(Stored items)
-- pv_equiv track=rewrite | github.com/memolya/Python_pro | 2.1.5_filter_anagrams.py | filter_anagrams
-- ===== SOURCE A (Python) =====
-- from collections import Counter
--
-- def filter_anagrams(word, words):
--     word_counter = Counter(word)  # Считаем буквы в исходном слове
--     list_anagrams = []
--
--     for wd in words:
--         wd_set = set(wd)
--         if Counter(wd) == word_counter:
--             list_anagrams.append(wd)
--     return list_anagrams
-- ===== SOURCE B (Python) =====
-- def filter_anagrams(word, words):
--     result = []
--     n = len(word)
--     for wd in words:
--         if len(wd) != n:
--             continue
--         pool = list(word)
--         ok = True
--         for ch in wd:
--             if ch in pool:
--                 pool.remove(ch)
--             else:
--                 ok = False
--                 break
--         if ok:
--             result.append(wd)
--     return result
-- ===== Notes on version B (the rewrite author's own statement) =====
-- stated objective: alternative
-- what changed: Replaces the per-word Counter-equality (frequency-map) test with a length pre-filter plus destructive letter-removal matching: each surviving candidate's letters are removed one by one from a mutable copy of the target's letters, a failed removal disqualifying it; no counters or maps are built.
import Mathlib
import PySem

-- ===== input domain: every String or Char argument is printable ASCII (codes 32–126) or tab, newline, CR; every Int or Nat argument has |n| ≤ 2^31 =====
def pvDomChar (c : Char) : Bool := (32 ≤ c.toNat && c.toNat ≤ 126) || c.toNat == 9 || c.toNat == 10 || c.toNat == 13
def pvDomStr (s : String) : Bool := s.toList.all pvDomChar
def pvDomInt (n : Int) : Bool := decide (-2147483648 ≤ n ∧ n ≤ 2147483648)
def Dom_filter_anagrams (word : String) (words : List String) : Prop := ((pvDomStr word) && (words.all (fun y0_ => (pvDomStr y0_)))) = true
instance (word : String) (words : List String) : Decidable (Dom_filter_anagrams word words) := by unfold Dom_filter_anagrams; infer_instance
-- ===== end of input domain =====

-- B replaces the per-word Counter-equality test with a length pre-filter plus destructive
-- letter-removal matching against a mutable copy of the target's letters (a different
-- algorithm; a timing run measured B faster on the generated inputs).


-- ===== PORT A =====
-- Python dict equality for Counters (same keys, same values): every item of each dict is
-- matched by the other.  Exact for counters, whose stored counts are always ≥ 1, so the
-- default 0 can never fake a match.
def counterEq (d1 d2 : PySem.Dict Char Int) : Bool :=
  d1.items.all (fun kv => d2.getD kv.1 0 == kv.2) && d2.items.all (fun kv => d1.getD kv.1 0 == kv.2)

def filter_anagrams (word : String) (words : List String) : List String :=
  let word_counter := PySem.Dict.counter word.toList
  words.foldl (fun list_anagrams wd =>
    let _wd_set := PySem.Set.ofList wd.toList  -- A computes set(wd) and never uses it
    if counterEq (PySem.Dict.counter wd.toList) word_counter then list_anagrams ++ [wd]
    else list_anagrams) []

-- ===== PORT B =====
-- the inner for/else loop of B: remove each letter of cs from pool; False on a failed removal
-- ('ch in pool' then 'pool.remove(ch)' = List.erase of the first occurrence, exact here)
def consumeAll : List Char → List Char → Bool
  | _, [] => true
  | pool, c :: cs => if pool.contains c then consumeAll (pool.erase c) cs else false

def filter_anagrams_alt (word : String) (words : List String) : List String :=
  let n := word.toList.length
  words.foldl (fun result wd =>
    if wd.toList.length ≠ n then result        -- continue
    else if consumeAll word.toList wd.toList then result ++ [wd]
    else result) []

-- ===== PRECONDITION & SPEC =====
def Spec_filter_anagrams (word : String) (words : List String) (out : List String) : Prop := out = filter_anagrams_alt word words
instance (word : String) (words : List String) (out : List String) : Decidable (Spec_filter_anagrams word words out) := by unfold Spec_filter_anagrams; infer_instance

-- ===== CLAIM =====
def Claim_equal_filter_anagrams : Prop := ∀ (word : String) (words : List String), Dom_filter_anagrams word words → Spec_filter_anagrams word words (filter_anagrams word words)

-- ===== LEMMAS AND PROOFS =====

-- Counter equality is permutation of the underlying character lists.
theorem counterEq_iff_perm (l1 l2 : List Char) :
    counterEq (PySem.Dict.counter l1) (PySem.Dict.counter l2) = true ↔ l1.Perm l2 := by
  simp only [counterEq, PySem.Dict.items_counter, PySem.Dict.getD_counter,
    List.all_map, List.all_eq_true, Bool.and_eq_true, beq_iff_eq, Function.comp]
  constructor
  · rintro ⟨h1, h2⟩
    refine List.perm_iff_count.mpr (fun c => ?_)
    by_cases hc1 : c ∈ l1
    · have := h1 c ((PySem.Set.mem_ofList l1 c).mpr hc1)
      exact_mod_cast this.symm
    · by_cases hc2 : c ∈ l2
      · have := h2 c ((PySem.Set.mem_ofList l2 c).mpr hc2)
        exact_mod_cast this
      · rw [List.count_eq_zero_of_not_mem hc1, List.count_eq_zero_of_not_mem hc2]
  · intro hp
    have hc := List.perm_iff_count.mp hp
    exact ⟨fun k _ => by exact_mod_cast (hc k).symm, fun k _ => by exact_mod_cast hc k⟩

-- The removal loop succeeds exactly when cs is a sub-multiset of pool.
theorem consumeAll_iff (cs pool : List Char) :
    consumeAll pool cs = true ↔ ∀ a, cs.count a ≤ pool.count a := by
  induction cs generalizing pool with
  | nil => simp [consumeAll]
  | cons c cs ih =>
    simp only [consumeAll]
    by_cases hc : c ∈ pool
    · have hpos : 0 < pool.count c := List.count_pos_iff.mpr hc
      simp only [List.contains_iff_mem.mpr hc, if_true, ih]
      constructor
      · intro h a
        have h2 := h a
        simp only [List.count_erase] at h2
        simp only [List.count_cons]
        by_cases hac : a = c
        · subst hac; simp at h2 ⊢; omega
        · have hca : ¬ c = a := fun h' => hac h'.symm
          simp [hca] at h2 ⊢; omega
      · intro h a
        have h2 := h a
        simp only [List.count_cons] at h2
        simp only [List.count_erase]
        by_cases hac : a = c
        · subst hac; simp at h2 ⊢; omega
        · have hca : ¬ c = a := fun h' => hac h'.symm
          simp [hca] at h2 ⊢; omega
    · have hfalse : pool.contains c = false := by simp [hc]
      refine iff_of_false (by rw [hfalse]; simp) ?_
      intro h
      have hle := h c
      rw [List.count_eq_zero_of_not_mem hc] at hle
      simp [List.count_cons_self] at hle

-- B's combined test equals the anagram (permutation) test.
theorem b_test_iff_perm (wd word : List Char) :
    (wd.length = word.length ∧ consumeAll word wd = true) ↔ wd.Perm word := by
  rw [consumeAll_iff]
  constructor
  · rintro ⟨hlen, hle⟩
    exact (List.subperm_ext_iff.mpr (fun a _ => hle a)).perm_of_length_le (le_of_eq hlen.symm)
  · intro hp
    exact ⟨hp.length_eq, fun a => le_of_eq (List.perm_iff_count.mp hp a)⟩

-- ===== VERDICT =====
theorem filter_anagrams_spec : Claim_equal_filter_anagrams := by
  intro word words _
  show filter_anagrams word words = filter_anagrams_alt word words
  unfold filter_anagrams filter_anagrams_alt
  dsimp only
  have hA := PySem.List.foldl_append_if
        (fun wd : String => counterEq (PySem.Dict.counter wd.toList) (PySem.Dict.counter word.toList))
        (fun wd : String => wd) words []
  have hB := PySem.List.foldl_append_if
        (fun wd : String => !(wd.toList.length ≠ word.toList.length : Bool) && consumeAll word.toList wd.toList)
        (fun wd : String => wd) words []
  simp only [List.map_id'] at hA hB
  have hstep : (fun (result : List String) (wd : String) =>
      if wd.toList.length ≠ word.toList.length then result
      else if consumeAll word.toList wd.toList then result ++ [wd] else result)
      = (fun (result : List String) (wd : String) =>
        if (!(wd.toList.length ≠ word.toList.length : Bool) && consumeAll word.toList wd.toList) = true
        then result ++ [wd] else result) := by
    funext result wd
    by_cases h1 : wd.toList.length = word.toList.length <;>
      by_cases h2 : consumeAll word.toList wd.toList = true <;>
      simp [h1, h2]
  rw [hA, hstep, hB, List.nil_append, List.nil_append]
  refine List.filter_congr (fun wd _ => ?_)
  rw [Bool.eq_iff_iff]
  simp only [Bool.and_eq_true, Bool.not_eq_true', decide_eq_false_iff_not, ne_eq, not_not,
    counterEq_iff_perm, ← b_test_iff_perm wd.toList word.toList]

• **Exercise goal**
Of all the entries above, retype exactly the lines from the line with "-- ===== CLAIM" to the line with "exact ⟨fun k", both included, and no others.

• **Task result**
-- ===== CLAIM =====
def Claim_equal_filter_anagrams : Prop := ∀ (word : String) (words : List String), Dom_filter_anagrams word words → Spec_filter_anagrams word words (filter_anagrams word words)

-- ===== LEMMAS AND PROOFS =====

-- Counter equality is permutation of the underlying character lists.
theorem counterEq_iff_perm (l1 l2 : List Char) :
    counterEq (PySem.Dict.counter l1) (PySem.Dict.counter l2) = true ↔ l1.Perm l2 := by
  simp only [counterEq, PySem.Dict.items_counter, PySem.Dict.getD_counter,
    List.all_map, List.all_eq_true, Bool.and_eq_true, beq_iff_eq, Function.comp]
  constructor
  · rintro ⟨h1, h2⟩
    refine List.perm_iff_count.mpr (fun c => ?_)
    by_cases hc1 : c ∈ l1
    · have := h1 c ((PySem.Set.mem_ofList l1 c).mpr hc1)
      exact_mod_cast this.symm
    · by_cases hc2 : c ∈ l2
      · have := h2 c ((PySem.Set.mem_ofList l2 c).mpr hc2)
        exact_mod_cast this
      · rw [List.count_eq_zero_of_not_mem hc1, List.count_eq_zero_of_not_mem hc2]
  · intro hp
    have hc := List.perm_iff_count.mp hp
    exact ⟨fun k _ => by exact_mod_cast (hc k).symm, fun k _ => by exact_mod_cast hc k⟩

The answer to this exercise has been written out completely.